Я хотел бы просто проверить из контроллера, авторизован ли другой URL-адрес.
Так, например, я бы хотел вызвать контроллер таким образом:
[HttpPost]
public ActionResult IsUrlAuthorized(string url)
{
bool isAuthorized = // What do I put here?
return Json(isAuthorized);
}
Поэтому я хотел бы знать, что я мог бы позвонить, чтобы проверить, авторизован ли текущий пользователь для переданного URL или нет.Я предполагаю, что ответ как-то связан с маршрутами, которые находятся немного за пределами MVC?
Это несколько схожий вопрос, но не совсем то же самое: ASP.NET MVC.Проверьте, авторизован ли пользователь из JavaScript
Так как пользователь может иметь или не иметь общих полномочий, но может не иметь прав или назначений ролей для просмотра определенного URL.
Идеи?
Обновление: я использую стандартные атрибуты авторизации MVC для блокировки моего приложения, поэтому я просто приведу пример того, как это выглядит здесь.В MVC Маршруты отображаются в Контроллеры.Один метод на контроллере может быть ограничен одной или несколькими ролями:
public class HomeController : Controller
{
[Authorize(Roles = "User, Moderator")]
public ActionResult ListRecentPosts()
{
. . .
}
}
Или весь контроллер может быть ограничен одной или несколькими ролями:
[Authorize(Roles = "Admin")]
public class AdminController : Controller
. . .
Фактический URLчто любой из этих методов контроллера реагирует на сопоставление по умолчанию в стандартном приложении MVC:
routes.MapRoute("Default",
"{controller}/{action}/{id}",
new { controller = "Home", action = "Index", id = UrlParameter.Optional }
);
Но вы можете быть милыми с вашими пользователями и делать URL-адреса предположительными, добавляя гораздо больше маршрутов - какВ результате метод Controller может иметь много имен, указывающих на него.Вы не можете просто предполагать и выводить имя контроллера из URL (даже если он отображает таким образом половину URL на сайте).

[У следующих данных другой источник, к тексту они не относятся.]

-- ===== VERDICT (by name: the statement is the Claim_ definition above) =====
theorem bfs_spec : Claim_equal_bfs := by
  intro x y p _ _
  unfold Spec_bfs
  have hA : bfs x y p = 0 ↔ ∃ i ∈ r5, ∃ j ∈ r5, cell p i j = "P" ∧ dangerB p i j = true := by
    unfold bfs
    rw [outerA_eq_zero_iff]
    constructor
    · rintro ⟨s, hs, h0⟩
      rw [startA_mem] at hs
      have hi : 0 ≤ s.1 ∧ s.1 < 5 := mem_r5_bounds hs.1
      have hj : 0 ≤ s.2 ∧ s.2 < 5 := mem_r5_bounds hs.2.1
      exact ⟨s.1, hs.1, s.2, hs.2.1, hs.2.2,
        (VA_iff_dangerB p s.1 s.2 hi hj).1 ((bfsOneA_eq p s.1 s.2).1 h0)⟩
    · rintro ⟨i, hi, j, hj, hP, hd⟩
      have hi' : 0 ≤ i ∧ i < 5 := mem_r5_bounds hi
      have hj' : 0 ≤ j ∧ j < 5 := mem_r5_bounds hj
      exact ⟨(i, j), (startA_mem p (i, j)).2 ⟨hi, hj, hP⟩,
        (bfsOneA_eq p i j).2 ((VA_iff_dangerB p i j hi' hj').2 hd)⟩
  have heq : bfs_alt x y p =
      (if r5.any (fun i => r5.any fun j => (cell (gridB p) i j == "P") && dangerB (gridB p) i j)
        then (0 : Int) else 1) := rfl
  have hcond : (r5.any fun i =>
        r5.any fun j => (cell (gridB p) i j == "P") && dangerB (gridB p) i j) = true ↔
      ∃ i ∈ r5, ∃ j ∈ r5, cell p i j = "P" ∧ dangerB p i j = true := by
    simp only [List.any_eq_true, Bool.and_eq_true, beq_iff_eq]
    constructor
    · rintro ⟨i, hi, j, hj, hP, hd⟩
      obtain ⟨hi0, hi1⟩ := mem_r5_bounds hi
      obtain ⟨hj0, hj1⟩ := mem_r5_bounds hj
      rw [cell_grid p i j hi0 hi1 hj0 hj1] at hP
      rw [danger_grid p i j ⟨hi0, hi1⟩ ⟨hj0, hj1⟩] at hd
      exact ⟨i, hi, j, hj, hP, hd⟩
    · rintro ⟨i, hi, j, hj, hP, hd⟩
      obtain ⟨hi0, hi1⟩ := mem_r5_bounds hi
      obtain ⟨hj0, hj1⟩ := mem_r5_bounds hj
      refine ⟨i, hi, j, hj, ?_, ?_⟩
      · rw [cell_grid p i j hi0 hi1 hj0 hj1]; exact hP
      · rw [danger_grid p i j ⟨hi0, hi1⟩ ⟨hj0, hj1⟩]; exact hd
  have hB : bfs_alt x y p = 0 ↔ ∃ i ∈ r5, ∃ j ∈ r5, cell p i j = "P" ∧ dangerB p i j = true := by
    rw [heq]
    split
    · next h => exact ⟨fun _ => hcond.1 h, fun _ => rfl⟩
    · next h =>
      refine ⟨fun hc => absurd hc (by norm_num), fun hc => absurd (hcond.2 hc) h⟩
  have hAB : bfs x y p = 0 ↔ bfs_alt x y p = 0 := hA.trans hB.symm
  have h1 : bfs x y p = 0 ∨ bfs x y p = 1 := outerA_zero_or_one p (startA p)
  have h2 : bfs_alt x y p = 0 ∨ bfs_alt x y p = 1 := by
    rw [heq]; split
    · left; rfl
    · right; rfl
  rcases h1 with h | h <;> rcases h2 with h' | h' <;> omega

Так что, по-видимому, мне либо нужен способ напрямую запросить механизм маршрутизацииавторизован ли URL-адрес для текущего пользователя или двухэтапный запрос механизма маршрутизации для какого контроллера и метода, а затем спросите, авторизованы ли они, - надеюсь, не с помощью отражения и сопоставления ролей напрямую, как это снова может показатьсямного.
Обновление 2: способ, которым это пришло, состоит в том, что у меня есть полоса учетной записи в верхней части моего приложения.Его состояние может измениться, выбрав одну из нескольких учетных записей, для которых вы авторизованы.В зависимости от того, где вы находитесь в приложении, выбранная вами учетная запись может иметь полномочия для просмотра этой страницы - и вы можете быть в процессе заполнения формы, которую не хотите потерять.Таким образом, наивный подход - просто обновить, когда они выбирают другую учетную запись - вреден, и тратит время пользователя, даже если нет формы, и они просто читают страницу, которая полностью текстовая.
Хотя это удобстводля пользователя это хорошо, пользователь собирается честно предположить, что страницы, которые он не может видеть как пользователь, у которого не должно быть разрешения, действительно запрещены (и было бы вредно оставлять их на запрещенной странице - предпринятые действияот этого не получится).Поэтому мне нужно знать, следует ли перенаправлять их на основании их новых разрешений.
Одна из вещей, которые мне нравятся в .Net, - это то, как многие из его лучших библиотек так хорошо разлагаются, что вы можете легко перекомпоновывать вещи, которыечасть его нормальной функциональности или новый поворот.Как модуль маршрутизации, так и MVC выглядят очень хорошо сконструированными, поэтому я должен подозревать, что это можно сделать.
Дешевый взлом - убедиться, что мой модуль авторизации возвращает непротиворечивый код состояния перенаправления, когда пользователь не 't авторизован, и когда пользователь меняет свою учетную запись в полосе учетных записей, запускает 2 вызова AJAX: один для изменения учетной записи, а затем второй для текущей страницы через AJAX просто для проверки кода состояния HTTP.200 OK означает оставить страницу как есть, Redirect означает следовать перенаправлению.Очевидно, что это немного уродливо, включает дополнительный HTTP-вызов, создает ложное попадание в журналы и делает предположение о том, как обрабатывается авторизация в приложении.
Может быть вторичная проблема - страница может быть авторизована, но просто измените, как она работает или выглядит. Это конкретное приложение не изменяет внешний вид в зависимости от учетной записи (кроме самой учетной записи), и я могу обрабатывать изменения функциональности, просто предоставляя настраиваемое событие, которое формирует прослушивание - они могут перезагрузить любые соответствующие данные с сервера в ответ на него.